The quest for the right health reform is an ongoing, perpetual , creative – and chaotic – process. It has no definite endpoint. There will always be room and gloom for improvement.
But we as a resilient nation can do it because of our endowment of individual, natural, and freedom-loving resources. We can do it by defying conventional wisdom that there is just one right way of doing things. Let us do it the American way by embracing complexity and diversity and by thinking of our creative restlessness as an asset, rather as an exercise in political partisanship.
Our obligation is about generating new ways to reconceptulize the world and new ways to participate in it, new ways to imagine, to shape, and make it.
Mariko Silver, “Show the World Anew,” President of Bennington College, 2014 inaugural address to alumni, students, faculty, and friends of Bennington College
I am not an alumnus of Bennington College. But one son, Carter, went there. The other son, Spencer, presented his poems there.
And it was at Bennington that my society mentor, Peter Drucker (1909-2005), taught and learned what he needed to know to develop the theories that inspired and informed modern management.
There Drucker learned about makes America tick – its history, government, philosophy, and religion. Drucker believed in limited government but also in business management that created and led institutions with larger social purposes.
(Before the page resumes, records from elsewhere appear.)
-- pv_equiv track=rewrite | github.com/ehthiede/python-pygelib | src/pygelib/utils.py | _get_expanded_strides
-- ===== SOURCE A (Python) =====
-- def _get_expanded_strides(adims, cdims, padded_cdim_size):
--     reverse_strides = []
--     init_dim = 1
--     for d in cdims[::-1]:
--         reverse_strides.append(init_dim)
--         init_dim *= d
--     init_dim = padded_cdim_size
--     for d in adims[::-1]:
--         reverse_strides.append(init_dim)
--         init_dim *= d
--     return tuple(reverse_strides[::-1])
-- ===== SOURCE B (Python) =====
-- def _prod(xs):
--     r = 1
--     for x in xs:
--         r *= x
--     return r
--
--
-- def _get_expanded_strides(adims, cdims, padded_cdim_size):
--     strides = [padded_cdim_size * _prod(adims[i + 1:]) for i in range(len(adims))]
--     strides += [_prod(cdims[j + 1:]) for j in range(len(cdims))]
--     return tuple(strides)
-- ===== Notes on version B (the rewrite author's own statement) =====
-- stated objective: simpler
-- what changed: Replaces A's two reversed cumulative-accumulator loops plus final list reversal with direct closed-form suffix products: each stride is computed independently as padded_cdim_size*prod(adims[i+1:]) or prod(cdims[j+1:]), emitted already in final order.
import Mathlib
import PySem

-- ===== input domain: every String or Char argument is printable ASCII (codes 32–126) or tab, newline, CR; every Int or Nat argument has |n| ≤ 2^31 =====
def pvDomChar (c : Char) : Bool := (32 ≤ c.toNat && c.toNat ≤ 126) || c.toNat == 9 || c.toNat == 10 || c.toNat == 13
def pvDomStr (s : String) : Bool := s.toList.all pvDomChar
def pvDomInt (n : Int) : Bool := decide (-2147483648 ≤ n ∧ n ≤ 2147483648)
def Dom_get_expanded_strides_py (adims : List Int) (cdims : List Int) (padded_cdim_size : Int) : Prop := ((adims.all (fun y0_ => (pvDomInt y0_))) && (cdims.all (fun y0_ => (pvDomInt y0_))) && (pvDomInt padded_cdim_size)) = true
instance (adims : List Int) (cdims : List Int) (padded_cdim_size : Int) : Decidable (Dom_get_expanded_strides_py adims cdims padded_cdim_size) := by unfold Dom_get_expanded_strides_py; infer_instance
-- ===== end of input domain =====

-- B replaces A's reversed cumulative-accumulator loops (plus final reversal) with independent
-- closed-form suffix products emitted directly in final order; objective: simpler.

-- ===== PORT A =====
-- one loop iteration of A: append the running stride, then multiply the accumulator by d
def pvStepA (s : List Int × Int) (d : Int) : List Int × Int := (s.1 ++ [s.2], s.2 * d)

def get_expanded_strides_py (adims : List Int) (cdims : List Int) (padded_cdim_size : Int) : List Int :=
  -- reverse_strides = []; init_dim = 1; for d in cdims[::-1]: append; init_dim *= d
  let s1 := cdims.reverse.foldl pvStepA ([], 1)
  -- init_dim = padded_cdim_size; for d in adims[::-1]: append; init_dim *= d
  let s2 := adims.reverse.foldl pvStepA (s1.1, padded_cdim_size)
  -- return tuple(reverse_strides[::-1])
  s2.1.reverse

-- ===== PORT B =====
-- _prod(xs): r = 1; for x in xs: r *= x
def pvProd (xs : List Int) : Int := xs.foldl (· * ·) 1

def get_expanded_strides_py_alt (adims : List Int) (cdims : List Int) (padded_cdim_size : Int) : List Int :=
  ((List.range adims.length).map (fun i => padded_cdim_size * pvProd (adims.drop (i + 1))))
    ++ ((List.range cdims.length).map (fun j => pvProd (cdims.drop (j + 1))))

-- ===== PRECONDITION & SPEC =====
def Spec_get_expanded_strides_py (adims : List Int) (cdims : List Int) (padded_cdim_size : Int) (out : List Int) : Prop := out = get_expanded_strides_py_alt adims cdims padded_cdim_size
instance (adims : List Int) (cdims : List Int) (padded_cdim_size : Int) (out : List Int) : Decidable (Spec_get_expanded_strides_py adims cdims padded_cdim_size out) := by unfold Spec_get_expanded_strides_py; infer_instance

-- ===== CLAIM (what is proved, stated in full; the proofs are below) =====
def Claim_equal_get_expanded_strides_py : Prop := ∀ (adims : List Int) (cdims : List Int) (padded_cdim_size : Int), Dom_get_expanded_strides_py adims cdims padded_cdim_size → Spec_get_expanded_strides_py adims cdims padded_cdim_size (get_expanded_strides_py adims cdims padded_cdim_size)

-- ===== LEMMAS AND PROOFS =====

-- A's accumulator loop, characterised: it appends the prefix products of the scanned list.
theorem foldl_pvStepA (l : List Int) (rs : List Int) (init : Int) :
    l.foldl pvStepA (rs, init)
      = (rs ++ (List.range l.length).map (fun i => init * (l.take i).prod), init * l.prod) := by
  induction l generalizing rs init with
  | nil => simp
  | cons x l ih =>
      have hm : List.map ((fun i => init * ((x :: l).take i).prod) ∘ Nat.succ) (List.range l.length)
          = List.map (fun i => init * x * (l.take i).prod) (List.range l.length) := by
        have hf : ((fun i => init * ((x :: l).take i).prod) ∘ Nat.succ)
            = (fun i => init * x * (l.take i).prod) := by
          funext i
          simp [List.take_succ_cons, mul_assoc]
        rw [hf]
      simp only [List.foldl_cons, pvStepA, ih, List.length_cons, List.range_succ_eq_map,
        List.map_cons, List.map_map, hm]
      simp [List.append_assoc, mul_assoc]

-- reversing the prefix products of the reversed list gives the suffix products
theorem rev_map_take (l : List Int) (init : Int) :
    ((List.range l.length).map (fun i => init * (l.reverse.take i).prod)).reverse
      = (List.range l.length).map (fun i => init * (l.drop (i + 1)).prod) := by
  apply List.ext_getElem
  · simp
  · intro i h1 h2
    simp only [List.length_reverse, List.length_map, List.length_range] at h1 h2
    rw [List.getElem_reverse]
    simp only [List.getElem_map, List.getElem_range, List.length_map, List.length_range,
      List.take_reverse, List.prod_reverse]
    congr 2
    congr 1
    omega

theorem get_expanded_strides_py_eq (adims cdims : List Int) (p : Int) :
    get_expanded_strides_py adims cdims p = get_expanded_strides_py_alt adims cdims p := by
  have hp : ∀ xs : List Int, pvProd xs = xs.prod := fun xs => (List.prod_eq_foldl (l := xs)).symm
  unfold get_expanded_strides_py get_expanded_strides_py_alt
  simp only [foldl_pvStepA, List.nil_append, List.reverse_append, List.length_reverse, hp]
  congr 1
  · exact rev_map_take adims p
  · have h := rev_map_take cdims 1
    simp only [one_mul] at h ⊢
    exact h

-- ===== VERDICT (by name: the statement is the Claim_ definition above) =====
theorem get_expanded_strides_py_spec : Claim_equal_get_expanded_strides_py := by
  intro adims cdims p _
  unfold Spec_get_expanded_strides_py
  exact get_expanded_strides_py_eq adims cdims p
-- pv_equiv track=rewrite | github.com/face0ff/testovoe | testWithMod/valid.py | valid_name
-- ===== SOURCE A (Python) =====
-- def valid_name(names):
--     namesList = []
--     for i in (list(names.split(","))):
--         if i.isalpha() and len(i) <= 10:
--             namesList.append(i)
--         else:
--             namesList.clear()
--             return namesList
--
--     return namesList
-- ===== SOURCE B (Python) =====
-- def valid_name(names):
--     # single character scan: accept iff names matches (alpha{1,10})(,alpha{1,10})*
--     count = 0
--     for ch in names:
--         if ch == ',':
--             if count == 0:
--                 return []
--             count = 0
--         elif ch.isalpha():
--             count += 1
--             if count > 10:
--                 return []
--         else:
--             return []
--     if count == 0:
--         return []
--     return names.split(',')
-- ===== Notes on version B (the rewrite author's own statement) =====
-- stated objective: alternative
-- what changed: B replaces A's split-then-validate-each-part loop with an accumulator by a single character-level scan (a run-length-counter DFA accepting (alpha{1,10})(,alpha{1,10})*) and splits the string only once, after it has been accepted.
import Mathlib
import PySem

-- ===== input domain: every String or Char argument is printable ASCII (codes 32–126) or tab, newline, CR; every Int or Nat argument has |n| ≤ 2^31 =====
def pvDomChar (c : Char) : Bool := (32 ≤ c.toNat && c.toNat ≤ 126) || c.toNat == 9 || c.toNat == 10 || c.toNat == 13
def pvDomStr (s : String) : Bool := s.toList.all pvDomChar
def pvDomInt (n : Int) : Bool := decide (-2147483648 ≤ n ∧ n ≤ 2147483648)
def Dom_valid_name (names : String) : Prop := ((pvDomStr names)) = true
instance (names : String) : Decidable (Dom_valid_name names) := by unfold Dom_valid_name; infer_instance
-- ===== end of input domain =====

-- B replaces A's split-then-validate-each-part accumulator loop with a one-pass
-- character-level scan (a run-length counter DFA); it splits only once, at the end,
-- when the whole string has been accepted.

-- ===== PORT A =====
-- A's loop: append each valid part to the accumulator, early-return [] on failure
def validNameLoop (acc : List String) : List String → List String
  | [] => acc
  | i :: rest =>
    if PySem.Str.strIsalpha i && decide (PySem.Str.len i ≤ 10) then
      validNameLoop (acc ++ [i]) rest
    else []

def valid_name (names : String) : List String :=
  validNameLoop [] ((PySem.Str.split? names ",").getD [])

-- ===== PORT B =====
-- B's scan: `count` is the length of the current comma-separated run of letters
def validScan : List Char → Nat → Bool
  | [], count => !(count == 0)
  | ch :: rest, count =>
    if ch == ',' then
      if count == 0 then false else validScan rest 0
    else if PySem.Chars.isalpha ch then
      if count + 1 > 10 then false else validScan rest (count + 1)
    else false

def valid_name_alt (names : String) : List String :=
  if validScan names.toList 0 then (PySem.Str.split? names ",").getD [] else []

-- ===== PRECONDITION & SPEC =====
def Spec_valid_name (names : String) (out : List String) : Prop := out = valid_name_alt names
instance (names : String) (out : List String) : Decidable (Spec_valid_name names out) := by unfold Spec_valid_name; infer_instance

-- ===== CLAIM =====
def Claim_equal_valid_name : Prop := ∀ (names : String), Dom_valid_name names → Spec_valid_name names (valid_name names)

-- ===== LEMMAS AND PROOFS =====

-- the per-part predicate A checks
def okPart (p : List Char) : Bool :=
  PySem.Chars.strIsalpha p && decide (p.length ≤ 10)

-- per-part predicate for the FIRST part when `count` letters precede it in the run
def okFirst (count : Nat) (p : List Char) : Bool :=
  p.all PySem.Chars.isalpha && decide (count + p.length ≤ 10) && !(count + p.length == 0)

theorem isEmpty_eq_len (p : List Char) : p.isEmpty = (p.length == 0) := by
  cases p <;> simp

theorem okFirst_zero (p : List Char) : okFirst 0 p = okPart p := by
  simp only [okFirst, okPart, PySem.Chars.strIsalpha, isEmpty_eq_len, Nat.zero_add,
    Bool.and_comm, Bool.and_left_comm, Bool.and_assoc]

-- a simple structural reference split on ','
def splitComma : List Char → List (List Char)
  | [] => [[]]
  | c :: rest =>
    if c = ',' then [] :: splitComma rest
    else
      match splitComma rest with
      | p :: ps => (c :: p) :: ps
      | [] => [[c]]

theorem splitComma_ne_nil (l : List Char) : splitComma l ≠ [] := by
  cases l with
  | nil => simp [splitComma]
  | cons c rest =>
    simp only [splitComma]
    split_ifs
    · simp
    · cases h : splitComma rest <;> simp

-- PySem's splitOn.go with single-char separator "," computes splitComma
theorem splitOn_go_comma (fuel : Nat) (l cur : List Char) (acc : List (List Char))
    (hf : l.length ≤ fuel) :
    PySem.Chars.splitOn.go [','] fuel l cur acc =
      acc.reverse ++
        (match splitComma l with
         | p :: ps => (cur.reverse ++ p) :: ps
         | [] => []) := by
  induction fuel generalizing l cur acc with
  | zero =>
    have : l = [] := List.length_eq_zero_iff.mp (Nat.le_zero.mp hf)
    subst this
    simp [PySem.Chars.splitOn.go, splitComma]
  | succ fuel ih =>
    cases l with
    | nil => simp [PySem.Chars.splitOn.go, splitComma]
    | cons c rest =>
      simp only [PySem.Chars.splitOn.go]
      by_cases hc : c = ','
      · subst hc
        rw [if_pos (by simp [List.isPrefixOf])]
        rw [show List.drop [','].length (',' :: rest) = rest from rfl]
        rw [ih rest [] (List.reverse cur :: acc) (by simpa using Nat.le_of_succ_le_succ hf)]
        have hne := splitComma_ne_nil rest
        cases hsp : splitComma rest with
        | nil => exact absurd hsp hne
        | cons p ps =>
          simp only [splitComma, hsp]
          simp
      · rw [if_neg (by
          simp only [List.isPrefixOf_cons₂, List.isPrefixOf_nil_left, Bool.and_true]
          simpa using fun h => hc h.symm)]
        rw [ih rest (c :: cur) acc (by simpa using Nat.le_of_succ_le_succ hf)]
        have hne := splitComma_ne_nil rest
        cases hsp : splitComma rest with
        | nil => exact absurd hsp hne
        | cons p ps => simp [splitComma, hsp, hc]

theorem splitOn_comma (l : List Char) :
    PySem.Chars.splitOn l [','] = splitComma l := by
  unfold PySem.Chars.splitOn
  rw [splitOn_go_comma (l.length + 1) l [] [] (Nat.le_succ _)]
  have hne := splitComma_ne_nil l
  cases hsp : splitComma l with
  | nil => exact absurd hsp hne
  | cons p ps => simp

-- B's DFA accepts exactly "every split part satisfies okPart" (first part offset by count)
theorem validScan_eq (l : List Char) (count : Nat) (hc : count ≤ 10) :
    validScan l count =
      (match splitComma l with
       | p :: ps => okFirst count p && ps.all okPart
       | [] => false) := by
  induction l generalizing count with
  | nil => simp [validScan, splitComma, okFirst, hc]
  | cons c rest ih =>
    by_cases hc' : c = ','
    · subst hc'
      simp only [validScan, splitComma, if_pos (by rfl : (',' == ',') = true)]
      by_cases h0 : count = 0
      · simp [h0, okFirst]
      · rw [if_neg (by simpa using h0), ih 0 (by omega)]
        have hne := splitComma_ne_nil rest
        cases hsp : splitComma rest with
        | nil => exact absurd hsp hne
        | cons p ps =>
          have h0' : (count == 0) = false := by simpa using h0
          simp [okFirst, okPart, h0', PySem.Chars.strIsalpha, isEmpty_eq_len, hc,
            Bool.and_assoc, Bool.and_comm, Bool.and_left_comm]
    · have hbeq : (c == ',') = false := by simpa using hc'
      simp only [validScan, splitComma, if_neg hc', hbeq, Bool.false_eq_true, if_false]
      have hne := splitComma_ne_nil rest
      cases hsp : splitComma rest with
      | nil => exact absurd hsp hne
      | cons p ps =>
        by_cases ha : PySem.Chars.isalpha c = true
        · rw [if_pos ha]
          by_cases hov : count + 1 > 10
          · rw [if_pos hov]
            simp only [okFirst, List.all_cons, ha, List.length_cons]
            have : ¬ (count + (p.length + 1) ≤ 10) := by omega
            simp [this]
          · rw [if_neg hov, ih (count + 1) (by omega)]
            simp only [okFirst, List.all_cons, ha, List.length_cons]
            have h1 : (count + (p.length + 1) ≤ 10) ↔ (count + 1 + p.length ≤ 10) := by omega
            have h2 : (count + (p.length + 1) == 0) = false := by simp
            have h3 : (count + 1 + p.length == 0) = false := by simp
            simp [hsp, h1, h2, h3, Bool.and_assoc]
        · rw [if_neg ha]
          simp only [okFirst, List.all_cons]
          simp [ha]

-- A's loop equals the guarded identity on the whole list
theorem validNameLoop_eq (l acc : List String) :
    validNameLoop acc l =
      if l.all (fun n => PySem.Str.strIsalpha n && decide (PySem.Str.len n ≤ 10)) then
        acc ++ l
      else [] := by
  induction l generalizing acc with
  | nil => simp [validNameLoop]
  | cons i rest ih =>
    simp only [validNameLoop, List.all_cons]
    by_cases h : (PySem.Str.strIsalpha i && decide (PySem.Str.len i ≤ 10)) = true
    · rw [if_pos h, ih]
      simp at h
      simp [h]
    · rw [if_neg h, if_neg (by simp_all)]

theorem okPart_ofList (p : List Char) :
    (PySem.Str.strIsalpha (String.ofList p) && decide (PySem.Str.len (String.ofList p) ≤ 10)) =
      okPart p := by
  simp [PySem.Str.strIsalpha, PySem.Str.len, okPart]

-- ===== VERDICT =====
theorem valid_name_spec : Claim_equal_valid_name := by
  intro names _
  unfold Spec_valid_name valid_name valid_name_alt
  rw [validNameLoop_eq]
  have hsplit : (PySem.Str.split? names ",").getD [] =
      (splitComma names.toList).map String.ofList := by
    simp [PySem.Str.split?, PySem.Chars.split?, splitOn_comma]
  rw [hsplit, validScan_eq names.toList 0 (by omega)]
  have hne := splitComma_ne_nil names.toList
  cases hsp : splitComma names.toList with
  | nil => exact absurd hsp hne
  | cons p ps =>
    have hall : ∀ q : List Char,
        (PySem.Str.strIsalpha (String.ofList q) && decide (PySem.Str.len (String.ofList q) ≤ 10)) =
          okPart q := okPart_ofList
    simp only [List.map_cons, List.all_cons, List.all_map, Function.comp_def, hall,
      okFirst_zero]
    simp
-- pv_equiv track=rewrite | github.com/Bkk3456/Bitwise_Insights | markov_huffman_visualizer.py | markov_huffman
-- ===== SOURCE A (Python) =====
-- import heapq
-- from collections import defaultdict, Counter
--
-- class Node:
--     def __init__(self, symbol=None, freq=0):
--         self.symbol = symbol
--         self.freq = freq
--         self.left = None
--         self.right = None
--
--     def __lt__(self, other):  # used by heapq for comparing nodes
--         return self.freq < other.freq
--
-- def build_huffman_tree(frequencies):
--     heap = [Node(sym, freq) for sym, freq in frequencies.items()]
--     heapq.heapify(heap)
--     while len(heap) > 1:
--         n1 = heapq.heappop(heap)
--         n2 = heapq.heappop(heap)
--         merged = Node(None, n1.freq + n2.freq)
--         merged.left, merged.right = n1, n2
--         heapq.heappush(heap, merged)
--     return heap[0] if heap else None
--
-- def get_codes(node, prefix="", codebook=None):
--     if codebook is None:
--         codebook = {}
--
--     if node:
--         # Leaf node
--         if node.symbol is not None:
--             codebook[node.symbol] = prefix if prefix else "0"  # assign '0' if tree has only one symbol
--         else:
--             get_codes(node.left, prefix + "0", codebook)
--             get_codes(node.right, prefix + "1", codebook)
--     return codebook
--
-- def build_transition_matrix(data):
--     transitions = defaultdict(Counter)
--     for i in range(len(data) - 1):
--         curr, next_ = data[i], data[i + 1]
--         transitions[curr][next_] += 1
--     return transitions
--
-- def markov_huffman(data):
--     transitions = build_transition_matrix(data)
--     total_bits = 0
--     codebooks = {}
--
--     for context, counter in transitions.items():
--         tree = build_huffman_tree(counter)
--         codes = get_codes(tree)
--         codebooks[context] = codes
--
--     for i in range(len(data) - 1):
--         curr, next_ = data[i], data[i + 1]
--         code = codebooks[curr][next_]
--         total_bits += len(code)
--
--     return total_bits, codebooks, transitions
-- ===== SOURCE B (Python) =====
-- import heapq
-- from collections import defaultdict, Counter
--
-- class Book:
--     """A heap item carrying a frequency and the (symbol, code) entries of its subtree;
--     ordered by frequency only, like the original Node."""
--     def __init__(self, freq, entries):
--         self.freq = freq
--         self.entries = entries
--
--     def __lt__(self, other):
--         return self.freq < other.freq
--
-- def context_codes(counter):
--     # Huffman codes without ever materialising a tree: merging two heap items
--     # prepends '0' to the first item's codes and '1' to the second's.
--     heap = [Book(f, [(s, "")]) for s, f in counter.items()]
--     heapq.heapify(heap)
--     while len(heap) > 1:
--         a = heapq.heappop(heap)
--         b = heapq.heappop(heap)
--         heapq.heappush(heap, Book(a.freq + b.freq,
--             [(s, "0" + c) for s, c in a.entries] + [(s, "1" + c) for s, c in b.entries]))
--     if not heap:
--         return {}
--     return {s: (c or "0") for s, c in heap[0].entries}
--
-- def markov_huffman(data):
--     transitions = defaultdict(Counter)
--     for curr, next_ in zip(data, data[1:]):
--         transitions[curr][next_] += 1
--     total_bits = 0
--     codebooks = {}
--     for context, counter in transitions.items():
--         codes = context_codes(counter)
--         codebooks[context] = codes
--         total_bits += sum(f * len(codes[s]) for s, f in counter.items())
--     return total_bits, codebooks, transitions
-- ===== Notes on version B (the rewrite author's own statement) =====
-- stated objective: alternative
-- what changed: B never builds a Huffman tree: each heap item carries its (symbol, code) entries and merging prepends '0'/'1' to them, so get_codes and the Node tree disappear; transitions come from zip(data, data[1:]) instead of an index loop, and total_bits is read off each context's counter (count * code length) instead of a second scan of data.
import Mathlib
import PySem

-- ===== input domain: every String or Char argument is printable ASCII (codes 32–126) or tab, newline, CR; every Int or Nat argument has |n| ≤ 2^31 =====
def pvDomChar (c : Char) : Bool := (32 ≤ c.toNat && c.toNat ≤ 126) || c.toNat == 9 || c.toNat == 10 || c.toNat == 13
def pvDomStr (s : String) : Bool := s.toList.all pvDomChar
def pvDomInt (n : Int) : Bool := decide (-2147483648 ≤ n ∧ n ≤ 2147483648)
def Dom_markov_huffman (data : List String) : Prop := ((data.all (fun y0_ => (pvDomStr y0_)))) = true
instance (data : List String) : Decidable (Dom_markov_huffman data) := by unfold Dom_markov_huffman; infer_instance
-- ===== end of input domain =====

-- B builds the Huffman codes with no tree at all: each heap item carries its (symbol, code)
-- entries and merging prepends '0'/'1'; transitions come from zipping data with its tail and
-- total_bits is read off each context's counter (objective: alternative decomposition).

-- ===== PORT A =====
-- Python's Node; HTree.nil plays None (left/right of a leaf, empty heap result).
inductive HTree where
  | nil : HTree
  | node : Option String → Int → HTree → HTree → HTree
deriving DecidableEq, Repr

def HTree.freq : HTree → Int
  | .nil => 0
  | .node _ f _ _ => f

-- CPython heapq._siftdown inner while-loop (hand-ported step for step; Node.__lt__ is freq <).
-- The fuel argument only makes the loop total: pos strictly decreases, so fuel = pos + 1
-- (resp. endpos + 1, len(heap) below) is never exhausted and the loop runs exactly as in CPython.
def siftdownLoop : Nat → List HTree → Nat → Nat → HTree → List HTree × Nat
  | 0, heap, _, pos, _ => (heap, pos)
  | fuel + 1, heap, startpos, pos, newitem =>
    if startpos < pos then
      let parentpos := (pos - 1) / 2
      let parent := heap.getD parentpos .nil
      if newitem.freq < parent.freq then
        siftdownLoop fuel (heap.set pos parent) startpos parentpos newitem
      else (heap, pos)
    else (heap, pos)

-- CPython heapq._siftdown.
def siftdown (heap : List HTree) (startpos pos : Nat) : List HTree :=
  let newitem := heap.getD pos .nil
  let r := siftdownLoop (pos + 1) heap startpos pos newitem
  r.1.set r.2 newitem

-- childpos correction in CPython heapq._siftup ('if rightpos < endpos and not heap[childpos] < heap[rightpos]')
def chooseChild (heap : List HTree) (endpos childpos : Nat) : Nat :=
  if childpos + 1 < endpos ∧
      ¬ ((heap.getD childpos .nil).freq < (heap.getD (childpos + 1) .nil).freq)
  then childpos + 1 else childpos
I am writing this because I am engaged in writing an ObamaCare triology spanning the period from ACA passage, March 23, 2010 to November 4, 2014. I believe the midterms will determine the fate and shape of health reform.
What am I learning from this writing engagement, this process, of writing about ObamaCare?
Much of what I am learning was expressed eloquently in Mariko Silver’s inaugural address as President of Bennington College.
One, “Life has never been lockstep or linear.” Neither has the process of implementing ObamaCare. ObamaCare is a new way of reconceptualizing health reform, a sometimes bizarre combination of government and the private sector, as a means of reshaping and remaking health care delivery.
Two, “Humans are ever seeking to capture the complexity of the world and to bind it into little boxes.” I have tried to capture the essence of ObamaCare by binding them into 600 little boxes called blogs and then to rebox them into bigger boxes called categories and then into even bigger boxes called books.
Three, “But if we want change, if we want progress, if we want fundamental shifts and improvements in the human experience – and the state of the planet as well – then we need to require our institutions to advance and even to break course and take on new, as yet never realized or even yet imagined, directions – new boxes, or maybe no boxes.” ObamaCare does not fall neatly into little boxes, like blogs, or even into big boxes – like liberalism or conservatism, or single-payer, government- driven care. or competition, and market-driven care.
Instead ObamaCare advocates and distractors and the alternatively-minded opponents should seek “liberate and nurture the individuality, the creative intelligence, and the ethical and aesthetic sensibility” of students and perpetrators of health reform for “constructive social purposes” , rather than for raw political power.
The quest for the right health reform is an ongoing, perpetual , creative – and chaotic – process. It has no definite endpoint. There will always be room and gloom for improvement.
But we as a resilient nation can do it because of our endowment of individual, natural, and freedom-loving resources. We can do it by defying conventional wisdom that there is just one right way of doing things. Let us do it the American way by embracing complexity and diversity and by thinking of our creative restlessness as an asset, rather as an exercise in political partisanship.